Choisir son logiciel de commissionnaire de transport, sans se tromper de métier.
La plupart des logiciels de transport ont été écrits pour des transporteurs : des camions à remplir, des conducteurs à planifier, du gasoil à suivre. Le commissionnaire fait un autre métier : il achète et il revend, il tient deux prix sur chaque dossier, et sa flotte, ce sont ses sous-traitants. Un outil du mauvais métier se paie tous les jours, en tableurs de rattrapage.
Commencez par votre liste de tâches, pas par la liste des fonctions
Une plaquette énumère des modules ; votre journée énumère des tâches : des demandes qui arrivent par mail, des cotations à rendre vite, des transporteurs à trouver, des expéditions à suivre, une préfacturation qui attend la POD, des litiges, des relances. Le bon outil se juge tâche par tâche, sur les vôtres. Nous les avons détaillées une à une, méthode par méthode.
Le premier tri : un outil du bon métier
Posez une seule question en démonstration : « montrez-moi où je vois la marge d'un dossier avant d'engager le transporteur ». Un TMS de transporteur ne sait pas répondre : il n'a qu'un prix par voyage. Un outil de commissionnaire vit sur l'écart entre la vente et l'achat ; si cet écart n'est pas au centre de l'écran, ce n'est pas votre outil.
Les critères qui départagent vraiment
Les bourses de fret, sans ressaisie. Publier sur Timocom ou Teleroute depuis le dossier, et récupérer les offres au même endroit. Si la bourse vit dans un autre onglet, votre équipe fera la double saisie à votre place, tous les jours.
La facture prête pour 2026-2027. Formats normés (Factur-X, UBL, CII) et raccordement prévu à une Plateforme Agréée. Un outil qui n'a pas de réponse claire ici vous prépare une migration en urgence au pire moment.
Les documents du dossier. CMR, preuve de livraison, pièces douane rattachées au dossier, pas éparpillées dans les boîtes mail. La préfacturation dès la POD reçue est le levier de trésorerie le plus simple qui existe.
L'IA qui fait, ou l'IA qui cause. Le test tient en une phrase : demandez à l'agent de préparer un affrètement, et regardez si le résultat est un dossier pré-rempli soumis à votre validation, ou un paragraphe de conseils. Un module de discussion n'économise aucune saisie.
Le prix lisible, la sortie libre. Un tarif public, un engagement court, et vos données exportables à tout moment dans un format ouvert. La réversibilité se vérifie AVANT de signer : après, elle se négocie.
Les pièges connus
- L'engagement de 24 ou 36 mois signé sur une démonstration préparée. Exigez un essai sur VOS dossiers avant toute signature longue.
- Le prix par utilisateur qui double la facture dès que l'exploitation grandit. Faites le calcul à votre effectif de dans deux ans.
- Le module « IA » qui n'est qu'une aide en ligne améliorée. S'il ne produit ni devis, ni ordre, ni affrètement, il ne vous rendra pas une heure.
- La reprise de données payante à l'entrée, et l'export payant à la sortie. Les deux ensemble s'appellent une prise d'otage.

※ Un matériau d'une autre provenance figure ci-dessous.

-- pv_equiv track=rewrite | github.com/qtli/GSM-Plus | scripts/utils/extract_ans.py | is_question_sentence
-- ===== SOURCE A (Python) =====
-- def is_question_sentence(sentence):
--     question_words = ['who', 'what', 'when', 'where', 'why', 'how', 'which', 'whom', 'calculate', 'determine']
--
--     # Check if the sentence ends with a question mark
--     if sentence.endswith('?'):
--         return True
--
--     # Check if any question words are present in the sentence
--     for word in question_words:
--         if word in sentence.lower():
--             return True
--
--     return False
-- ===== SOURCE B (Python) =====
-- def is_question_sentence(sentence):
--     if sentence.endswith('?'):
--         return True
--     question_words = ('who', 'what', 'when', 'where', 'why', 'how', 'which', 'whom', 'calculate', 'determine')
--     s = sentence.lower()
--     for i in range(len(s)):
--         if any(s.startswith(w, i) for w in question_words):
--             return True
--     return False
-- ===== Notes on version B (the rewrite author's own statement) =====
-- stated objective: alternative
-- what changed: Instead of ten separate full-string substring scans ('word in s' per word), B makes one left-to-right pass over the lowercased sentence, testing at each position whether any question word starts there.
import Mathlib
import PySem

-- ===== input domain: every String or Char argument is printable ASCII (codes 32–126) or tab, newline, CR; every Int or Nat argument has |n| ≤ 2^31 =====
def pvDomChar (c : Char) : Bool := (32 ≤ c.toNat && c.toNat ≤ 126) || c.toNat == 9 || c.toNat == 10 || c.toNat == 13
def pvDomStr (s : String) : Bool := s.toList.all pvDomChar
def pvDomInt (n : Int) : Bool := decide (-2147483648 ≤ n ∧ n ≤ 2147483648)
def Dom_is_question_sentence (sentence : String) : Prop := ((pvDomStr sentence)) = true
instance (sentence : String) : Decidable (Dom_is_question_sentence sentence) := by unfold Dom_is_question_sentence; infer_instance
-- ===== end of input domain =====

-- B replaces A's ten per-word substring scans with one positional pass over the lowercased
-- sentence, checking at each index whether any question word starts there (alternative, same cost).

-- ===== PORT A =====
def is_question_sentence (sentence : String) : Bool :=
  let question_words : List String :=
    ["who", "what", "when", "where", "why", "how", "which", "whom", "calculate", "determine"]
  if PySem.Str.endswith sentence "?" then true
  else
    -- 'for word in …: if word in sentence.lower(): return True' / 'return False'
    question_words.any (fun word => PySem.Str.isIn word (PySem.Str.lower sentence))

-- ===== PORT B =====
def is_question_sentence_alt (sentence : String) : Bool :=
  if PySem.Str.endswith sentence "?" then true
  else
    let question_words : List String :=
      ["who", "what", "when", "where", "why", "how", "which", "whom", "calculate", "determine"]
    let s := (PySem.Str.lower sentence).toList
    -- 's.startswith(w, i)' with 0 ≤ i is exactly 'w is a prefix of s[i:]' (ported by hand, exact)
    (List.range s.length).any (fun i =>
      question_words.any (fun w => PySem.Chars.startswith (s.drop i) w.toList))

-- ===== PRECONDITION & SPEC =====
def Spec_is_question_sentence (sentence : String) (out : Bool) : Prop := out = is_question_sentence_alt sentence
instance (sentence : String) (out : Bool) : Decidable (Spec_is_question_sentence sentence out) := by unfold Spec_is_question_sentence; infer_instance

-- ===== CLAIM (what is proved, stated in full; the proofs are below) =====
def Claim_equal_is_question_sentence : Prop := ∀ (sentence : String), Dom_is_question_sentence sentence → Spec_is_question_sentence sentence (is_question_sentence sentence)

-- ===== LEMMAS AND PROOFS =====

-- the positional scan over all start indices finds a nonempty word iff it is a substring
lemma scan_eq_isIn (w cs : List Char) (hw : w ≠ []) :
    ((List.range cs.length).any (fun i => PySem.Chars.startswith (cs.drop i) w))
      = PySem.Chars.isIn w cs := by
  rw [Bool.eq_iff_iff]
  rw [← PySem.Chars.exists_prefix_drop_iff_isIn]
  simp only [List.any_eq_true, List.mem_range, PySem.Chars.startswith_iff]
  constructor
  · rintro ⟨i, _, hp⟩; exact ⟨i, hp⟩
  · rintro ⟨j, hp⟩
    by_cases hj : j < cs.length
    · exact ⟨j, hj, hp⟩
    · exfalso
      have : cs.drop j = [] := List.drop_eq_nil_of_le (le_of_not_gt hj)
      rw [this] at hp
      exact hw (List.prefix_nil.mp hp)

-- the two nested 'any's commute
lemma any_swap {α β : Type} (l₁ : List α) (l₂ : List β) (p : α → β → Bool) :
    l₁.any (fun a => l₂.any (fun b => p a b)) = l₂.any (fun b => l₁.any (fun a => p a b)) := by
  rw [Bool.eq_iff_iff]
  simp only [List.any_eq_true]
  constructor
  · rintro ⟨a, ha, b, hb, h⟩; exact ⟨b, hb, a, ha, h⟩
  · rintro ⟨b, hb, a, ha, h⟩; exact ⟨a, ha, b, hb, h⟩

-- 'any' respects pointwise equality on the list's members
lemma any_congr_mem {α : Type} (l : List α) (p q : α → Bool) (h : ∀ a ∈ l, p a = q a) :
    l.any p = l.any q := by
  induction l with
  | nil => rfl
  | cons x xs ih =>
    simp only [List.any_cons, h x (List.mem_cons_self), ih (fun a ha => h a (List.mem_cons_of_mem _ ha))]

-- ===== VERDICT (by name: the statement is the Claim_ definition above) =====
theorem is_question_sentence_spec : Claim_equal_is_question_sentence := by
  intro sentence _
  unfold Spec_is_question_sentence is_question_sentence is_question_sentence_alt
  split_ifs with h
  · rfl
  · rw [any_swap]
    apply any_congr_mem
    intro w hw
    rw [scan_eq_isIn w.toList _ (by fin_cases hw <;> decide)]
    simp [PySem.Str.isIn, PySem.Str.lower]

Les sept questions à poser en démonstration
- Montrez-moi où je vois la marge d'un dossier AVANT d'engager le transporteur.

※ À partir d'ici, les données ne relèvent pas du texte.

-- pv_equiv track=rewrite | github.com/HarisaranS/Sn1p3rNetX | core/parser.py | smart_os_detection
-- ===== SOURCE A (Python) =====
-- def smart_os_detection(host_info):
--     guesses = []
--     fallback = None
--     for match in host_info.get('osmatch', []):
--         name = match.get('name', 'Unknown')
--         accuracy = int(match.get('accuracy', 0))
--         if accuracy >= 90:
--             guesses.append(f"{name} (Acc: {accuracy}%)")
--         elif not fallback:
--             fallback = f"{name} (Acc: {accuracy}%)"
--     if not guesses and fallback:
--         guesses.append(fallback)
--     return "\n".join(guesses[:2]) if guesses else "OS Detection Uncertain"
-- ===== SOURCE B (Python) =====
-- def smart_os_detection(host_info):
--     matches = host_info.get('osmatch', [])
--     strong = [f"{m.get('name', 'Unknown')} (Acc: {int(m.get('accuracy', 0))}%)"
--               for m in matches if int(m.get('accuracy', 0)) >= 90]
--     if strong:
--         return "\n".join(strong[:2])
--     weak = next((f"{m.get('name', 'Unknown')} (Acc: {int(m.get('accuracy', 0))}%)"
--                  for m in matches if int(m.get('accuracy', 0)) < 90), None)
--     return weak if weak is not None else "OS Detection Uncertain"
-- ===== Notes on version B (the rewrite author's own statement) =====
-- stated objective: simpler
-- what changed: Replaces A's single loop threading a guesses list and a mutable fallback variable with two independent scans: a comprehension collecting the strong (>=90) guesses, and only if that is empty a lazy next() for the first sub-90 match, dropping the interleaved 'not fallback' state.
import Mathlib
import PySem

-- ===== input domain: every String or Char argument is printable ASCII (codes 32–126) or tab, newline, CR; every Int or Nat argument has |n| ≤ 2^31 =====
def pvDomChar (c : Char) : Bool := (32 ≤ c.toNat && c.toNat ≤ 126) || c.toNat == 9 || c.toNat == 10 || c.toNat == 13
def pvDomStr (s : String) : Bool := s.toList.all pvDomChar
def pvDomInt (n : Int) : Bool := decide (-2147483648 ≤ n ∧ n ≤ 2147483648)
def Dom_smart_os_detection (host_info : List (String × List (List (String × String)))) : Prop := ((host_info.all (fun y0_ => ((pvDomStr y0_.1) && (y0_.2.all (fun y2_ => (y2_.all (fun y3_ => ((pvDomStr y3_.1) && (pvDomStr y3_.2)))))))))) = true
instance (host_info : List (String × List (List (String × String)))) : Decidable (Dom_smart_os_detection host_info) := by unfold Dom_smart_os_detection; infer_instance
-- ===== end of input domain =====

-- B replaces A's single loop threading a guesses list plus a mutable fallback with two
-- independent scans (a comprehension for the >=90 guesses, a lazy first-match scan for the
-- fallback); objective: simpler.

-- shared dict-lookup helper: first match in an association list (Python dict.get)
def pvLookup? {α : Type} (d : List (String × α)) (k : String) : Option α :=
  (d.find? (fun p => p.1 == k)).map (·.2)

-- host_info.get('osmatch', [])
def pvMatches (host_info : List (String × List (List (String × String)))) :
    List (List (String × String)) :=
  (pvLookup? host_info "osmatch").getD []

-- int(match.get('accuracy', 0)); none = ValueError of int()
def pvAcc? (m : List (String × String)) : Option Int :=
  match pvLookup? m "accuracy" with
  | none => some 0
  | some v => PySem.Int.ofStr? v

-- f"{name} (Acc: {accuracy}%)"
def pvFmt (name : String) (acc : Int) : String :=
  name ++ " (Acc: " ++ PySem.Int.toStr acc ++ "%)"

-- Python truthiness test 'not fallback' on an Optional[str]
def pvFalsy (o : Option String) : Bool :=
  match o with
  | none => true
  | some s => s == ""

-- ===== PORT A =====
-- the loop body; state = some (guesses, fallback), none = a ValueError was raised
def pvStepA (st : Option (List String × Option String)) (m : List (String × String)) :
    Option (List String × Option String) :=
  match st with
  | none => none
  | some (guesses, fallback) =>
    let name := (pvLookup? m "name").getD "Unknown"
    match pvAcc? m with
    | none => none
    | some accuracy =>
      if accuracy ≥ 90 then some (guesses ++ [pvFmt name accuracy], fallback)
      else if pvFalsy fallback then some (guesses, some (pvFmt name accuracy))
      else some (guesses, fallback)

def smart_os_detection (host_info : List (String × List (List (String × String)))) : String :=
  match (pvMatches host_info).foldl pvStepA (some ([], none)) with
  | none => ""  -- unreachable under Pre_: Python raises ValueError here
  | some (guesses, fallback) =>
    let guesses := if guesses.isEmpty && !pvFalsy fallback then guesses ++ [fallback.getD ""] else guesses
    if guesses.isEmpty then "OS Detection Uncertain" else PySem.Str.join "\n" (guesses.take 2)

-- ===== PORT B =====
-- the strong-guess comprehension; none = ValueError of int()
def pvStrongB : List (List (String × String)) → Option (List String)
  | [] => some []
  | m :: rest =>
    match pvAcc? m with
    | none => none
    | some acc =>
      match pvStrongB rest with
      | none => none
      | some l => some (if acc ≥ 90 then pvFmt ((pvLookup? m "name").getD "Unknown") acc :: l else l)

-- next((... for m in matches if int(...) < 90), None); outer none = ValueError
def pvWeakB : List (List (String × String)) → Option (Option String)
  | [] => some none
  | m :: rest =>
    match pvAcc? m with
    | none => none
    | some acc =>
      if acc < 90 then some (some (pvFmt ((pvLookup? m "name").getD "Unknown") acc))
      else pvWeakB rest

def smart_os_detection_alt (host_info : List (String × List (List (String × String)))) : String :=
  let ms := pvMatches host_info
  match pvStrongB ms with
  | none => ""  -- unreachable under Pre_: Python raises ValueError here
  | some strong =>
    if !strong.isEmpty then PySem.Str.join "\n" (strong.take 2)
    else
      match pvWeakB ms with
      | none => ""  -- unreachable under Pre_
      | some (some weak) => weak
      | some none => "OS Detection Uncertain"

-- ===== PRECONDITION & SPEC =====
-- Pre_ excludes exactly the inputs where int(match['accuracy']) raises ValueError
-- (a non-integer 'accuracy' string in some osmatch entry); there A raises, B raises too.
def Pre_smart_os_detection (host_info : List (String × List (List (String × String)))) : Prop :=
  ((pvMatches host_info).all (fun m => (pvAcc? m).isSome)) = true

instance (host_info : List (String × List (List (String × String)))) : Decidable (Pre_smart_os_detection host_info) := by
  unfold Pre_smart_os_detection; infer_instance

def pvWitness_smart_os_detection : (List (String × List (List (String × String)))) :=
  [("osmatch", [[("name", "Linux"), ("accuracy", "95")], [("name", "Windows"), ("accuracy", "80")]])]

def Spec_smart_os_detection (host_info : List (String × List (List (String × String)))) (out : String) : Prop := out = smart_os_detection_alt host_info
instance (host_info : List (String × List (List (String × String)))) (out : String) : Decidable (Spec_smart_os_detection host_info out) := by unfold Spec_smart_os_detection; infer_instance

-- ===== CLAIM (what is proved, stated in full; the proofs are below) =====
def Claim_equal_smart_os_detection : Prop := ∀ (host_info : List (String × List (List (String × String)))), Dom_smart_os_detection host_info → Pre_smart_os_detection host_info → Spec_smart_os_detection host_info (smart_os_detection host_info)

-- ===== LEMMAS AND PROOFS =====

-- pvFmt never yields the empty string
lemma pvFmt_ne_empty (n : String) (a : Int) : (pvFmt n a == "") = false := by
  simp only [beq_eq_false_iff_ne, ne_eq]
  intro h
  have hl := congrArg String.length h
  simp [pvFmt, String.length_append] at hl

lemma pvStrongB_some (ms : List (List (String × String)))
    (h : (ms.all (fun m => (pvAcc? m).isSome)) = true) : ∃ l, pvStrongB ms = some l := by
  induction ms with
  | nil => exact ⟨[], rfl⟩
  | cons m rest ih =>
    simp only [List.all_cons, Bool.and_eq_true] at h
    obtain ⟨acc, hacc⟩ := Option.isSome_iff_exists.mp h.1
    obtain ⟨l, hl⟩ := ih h.2
    exact ⟨if acc ≥ 90 then pvFmt ((pvLookup? m "name").getD "Unknown") acc :: l else l,
      by simp [pvStrongB, hacc, hl]⟩

lemma pvWeakB_some (ms : List (List (String × String)))
    (h : (ms.all (fun m => (pvAcc? m).isSome)) = true) : ∃ w, pvWeakB ms = some w := by
  induction ms with
  | nil => exact ⟨none, rfl⟩
  | cons m rest ih =>
    simp only [List.all_cons, Bool.and_eq_true] at h
    obtain ⟨acc, hacc⟩ := Option.isSome_iff_exists.mp h.1
    obtain ⟨w, hw⟩ := ih h.2
    by_cases hlt : acc < 90
    · exact ⟨some (pvFmt ((pvLookup? m "name").getD "Unknown") acc), by simp [pvWeakB, hacc, hlt]⟩
    · exact ⟨w, by simp [pvWeakB, hacc, hlt, hw]⟩

lemma pvFalsy_fmt (n : String) (a : Int) : pvFalsy (some (pvFmt n a)) = false := by
  simp [pvFalsy, pvFmt_ne_empty]

-- loop invariant: A's fold, on a fully parseable list, equals the strong list appended
-- to the incoming guesses together with the updated fallback
lemma foldA_eq (ms : List (List (String × String)))
    (h : (ms.all (fun m => (pvAcc? m).isSome)) = true)
    (g : List String) (fb : Option String) :
    ms.foldl pvStepA (some (g, fb)) =
      some (g ++ (pvStrongB ms).getD [],
            if pvFalsy fb then
              (match (pvWeakB ms).getD none with
               | some s => some s
               | none => fb)
            else fb) := by
  induction ms generalizing g fb with
  | nil => simp [pvStrongB, pvWeakB]
  | cons m rest ih =>
    simp only [List.all_cons, Bool.and_eq_true] at h
    obtain ⟨hm, hrest⟩ := h
    obtain ⟨acc, hacc⟩ := Option.isSome_iff_exists.mp hm
    obtain ⟨ls, hls⟩ := pvStrongB_some rest hrest
    obtain ⟨w, hw⟩ := pvWeakB_some rest hrest
    by_cases hge : acc ≥ 90
    · have hlt : ¬ acc < 90 := by omega
      simp [List.foldl_cons, pvStepA, pvStrongB, pvWeakB, hacc, hge, hlt, hls, hw, ih hrest]
    · have hlt : acc < 90 := by omega
      by_cases hfb : pvFalsy fb = true
      · simp [List.foldl_cons, pvStepA, pvStrongB, pvWeakB, hacc, hge, hlt, hls, hfb,
              ih hrest, pvFalsy_fmt]
      · simp [List.foldl_cons, pvStepA, pvStrongB, hacc, hge, hls, hfb, ih hrest]

-- ===== VERDICT (by name: the statement is the Claim_ definition above) =====
lemma pvWeakB_nonempty (ms : List (List (String × String))) (s : String)
    (h : pvWeakB ms = some (some s)) : (s == "") = false := by
  induction ms with
  | nil => simp [pvWeakB] at h
  | cons m rest ih =>
    unfold pvWeakB at h
    cases hacc : pvAcc? m with
    | none => simp [hacc] at h
    | some acc =>
      rw [hacc] at h
      simp only at h
      by_cases hlt : acc < 90
      · rw [if_pos hlt] at h
        obtain rfl : pvFmt ((pvLookup? m "name").getD "Unknown") acc = s := by
          simpa using h
        exact pvFmt_ne_empty _ _
      · rw [if_neg hlt] at h
        exact ih h

theorem smart_os_detection_spec : Claim_equal_smart_os_detection := by
  intro hi hdom hpre
  unfold Pre_smart_os_detection at hpre
  unfold Spec_smart_os_detection smart_os_detection smart_os_detection_alt
  obtain ⟨ls, hls⟩ := pvStrongB_some _ hpre
  obtain ⟨w, hw⟩ := pvWeakB_some _ hpre
  rw [foldA_eq (pvMatches hi) hpre [] none, hls, hw]
  cases ls with
  | cons x xs => simp [pvFalsy, hls]
  | nil =>
    cases w with
    | none => simp [pvFalsy, hls, hw]
    | some s =>
      have hne := pvWeakB_nonempty _ _ hw
      simp [pvFalsy, hne, hls, hw, PySem.Str.join]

- Une demande arrive par mail : combien de clics jusqu'à l'ordre créé ?
- Comment publiez-vous sur Timocom et Teleroute, et où reviennent les offres ?
- Que se passe-t-il en septembre 2026, puis en septembre 2027, pour mes factures ?

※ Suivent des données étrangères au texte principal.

def getBlocksize (m : Int) (n : Int) (bk : Int) (v_size : Int) (prec : String) : List Int :=
  let s :=
    (PySem.List.pyRange v_size (m + 1) v_size).foldl
      (fun s i =>
        (PySem.List.pyRange 1 (n + 1) 1).foldl
          (fun s j =>
            if pvARM i j bk v_size then
              if i * j > s.2.2 then (i, j, i * j) else s
            else s) s)
      (2, 1, 0)
  [s.1, s.2.1, pvWhileA s.1 s.2.1 v_size bk (33 - bk).toNat]

-- ===== PORT B =====
def pvStepB (n : Int) (bk : Int) (v_size : Int) (s : Int × Int × Int) (i : Int) : Int × Int × Int :=
  let vm : Int := -(PySem.Int.floordiv i (-v_size))
  let jb : Int :=
    if vm + bk > 0 then min n (PySem.Int.floordiv (32 - bk * vm) (vm + bk))
    else if 1 ≤ n ∧ (n + bk) * vm + n * bk ≤ 32 then n else 0
  if 1 ≤ jb ∧ i * jb > s.2.2 then (i, jb, i * jb) else s

def getBlocksize_alt (m : Int) (n : Int) (bk : Int) (v_size : Int) (prec : String) : List Int :=
  let s := (PySem.List.pyRange v_size (m + 1) v_size).foldl (pvStepB n bk v_size) (2, 1, 0)
  let vmf : Int := -(PySem.Int.floordiv s.1 (-v_size))
  let kmax : Int := PySem.Int.floordiv (32 - s.2.1 * vmf) (vmf + s.2.1)
  [s.1, s.2.1, max bk kmax]

-- ===== PRECONDITION & SPEC =====
-- Pre_ excludes v_size ≤ 0: v_size = 0 raises ValueError in range, and for negative
-- v_size the trailing while loop of A diverges on many inputs; negative vector sizes
-- are outside the natural domain of this ARM blocksize search.
def Pre_getBlocksize (m : Int) (n : Int) (bk : Int) (v_size : Int) (prec : String) : Prop := 1 ≤ v_size
instance (m : Int) (n : Int) (bk : Int) (v_size : Int) (prec : String) : Decidable (Pre_getBlocksize m n bk v_size prec) := by unfold Pre_getBlocksize; infer_instance
def pvWitness_getBlocksize : Int × Int × Int × Int × String := (8, 4, 2, 4, "d")

def Spec_getBlocksize (m : Int) (n : Int) (bk : Int) (v_size : Int) (prec : String) (out : List Int) : Prop := out = getBlocksize_alt m n bk v_size prec
instance (m : Int) (n : Int) (bk : Int) (v_size : Int) (prec : String) (out : List Int) : Decidable (Spec_getBlocksize m n bk v_size prec out) := by unfold Spec_getBlocksize; infer_instance

-- ===== CLAIM (what is proved, stated in full; the proofs are below) =====
def Claim_equal_getBlocksize : Prop := ∀ (m : Int) (n : Int) (bk : Int) (v_size : Int) (prec : String), Dom_getBlocksize m n bk v_size prec → Pre_getBlocksize m n bk v_size prec → Spec_getBlocksize m n bk v_size prec (getBlocksize m n bk v_size prec)

-- ===== LEMMAS AND PROOFS =====

-- greatest j in [1, n] with c j (proof-side characterisation of A's inner scan)
def pvMaxFeas (c : Int → Bool) (n : Int) : Option Int :=
  if h : n < 1 then none
  else if c n then some n else pvMaxFeas c (n - 1)
termination_by n.toNat
decreasing_by omega

theorem pvMaxFeas_mem (c : Int → Bool) (n : Int) :
    ∀ j, pvMaxFeas c n = some j → 1 ≤ j ∧ j ≤ n ∧ c j = true := by
  induction n using pvMaxFeas.induct c with
  | case1 n h => intro j hj; rw [pvMaxFeas] at hj; simp [h] at hj
  | case2 n h hc =>
      intro j hj; rw [pvMaxFeas] at hj; simp [h, hc] at hj; subst hj
      exact ⟨by omega, le_refl _, hc⟩
  | case3 n h hc ih =>
      intro j hj; rw [pvMaxFeas] at hj; simp [h, hc] at hj
      obtain ⟨h1, h2, h3⟩ := ih j hj
      exact ⟨h1, by omega, h3⟩

theorem inner_eq (c : Int → Bool) (i : Int) (hi : 1 ≤ i) :
    ∀ (N : Nat) (n : Int), n.toNat ≤ N → ∀ (s : Int × Int × Int),
    (PySem.List.pyRange 1 (n + 1) 1).foldl
      (fun s j => if c j then (if i * j > s.2.2 then (i, j, i * j) else s) else s) s
    = (match pvMaxFeas c n with
       | none => s
       | some jb => if i * jb > s.2.2 then (i, jb, i * jb) else s) := by
  intro N
  induction N with
  | zero =>
      intro n hn s
      have h1 : n < 1 := by omega
      rw [PySem.List.pyRange_one_eq_nil (by omega : n + 1 ≤ 1)]
      simp [pvMaxFeas, h1]
  | succ N ih =>
      intro n hn s
      by_cases h1 : n < 1
      · rw [PySem.List.pyRange_one_eq_nil (by omega : n + 1 ≤ 1)]
        simp [pvMaxFeas, h1]
      · have hsplit : PySem.List.pyRange 1 (n + 1) 1 = PySem.List.pyRange 1 n 1 ++ [n] :=
          PySem.List.pyRange_one_succ_right (by omega)
        have hn' : PySem.List.pyRange 1 n 1 = PySem.List.pyRange 1 ((n - 1) + 1) 1 := by norm_num
        rw [hsplit, List.foldl_append, hn', ih (n - 1) (by omega) s]
        conv_rhs => rw [pvMaxFeas]
        rw [dif_neg h1]
        simp only [List.foldl_cons, List.foldl_nil]
        rcases hm : pvMaxFeas c (n - 1) with _ | jb
        · by_cases hc : c n <;> simp [hc]
        · obtain ⟨hj1, hj2, _⟩ := pvMaxFeas_mem c (n - 1) jb hm
          have hlt : i * jb < i * n := mul_lt_mul_of_pos_left (by omega) (by omega)
          by_cases hc : c n
          · simp only [hc, if_true]
            by_cases hup : i * jb > s.2.2
            · simp only [hup, if_true]
              simp [show i * n > i * jb by omega, show s.2.2 < i * n by omega]
            · simp [hup]
          · simp [hc]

- Votre IA peut-elle engager quelque chose sans validation humaine ? Montrez le garde-fou.
- J'arrête l'abonnement demain : que puis-je exporter, en quel format, en combien de temps ?
- Quel est le prix la première année, puis les suivantes, à effectif constant ?
D'où nous parlons
Nous éditons fretia, un logiciel de commissionnaire avec un agent qui prépare devis, ordres et affrètements sous votre validation. Cette grille reste valable si vous choisissez un autre outil que le nôtre : un commissionnaire mal équipé chez nous repartirait vite, et il aurait raison.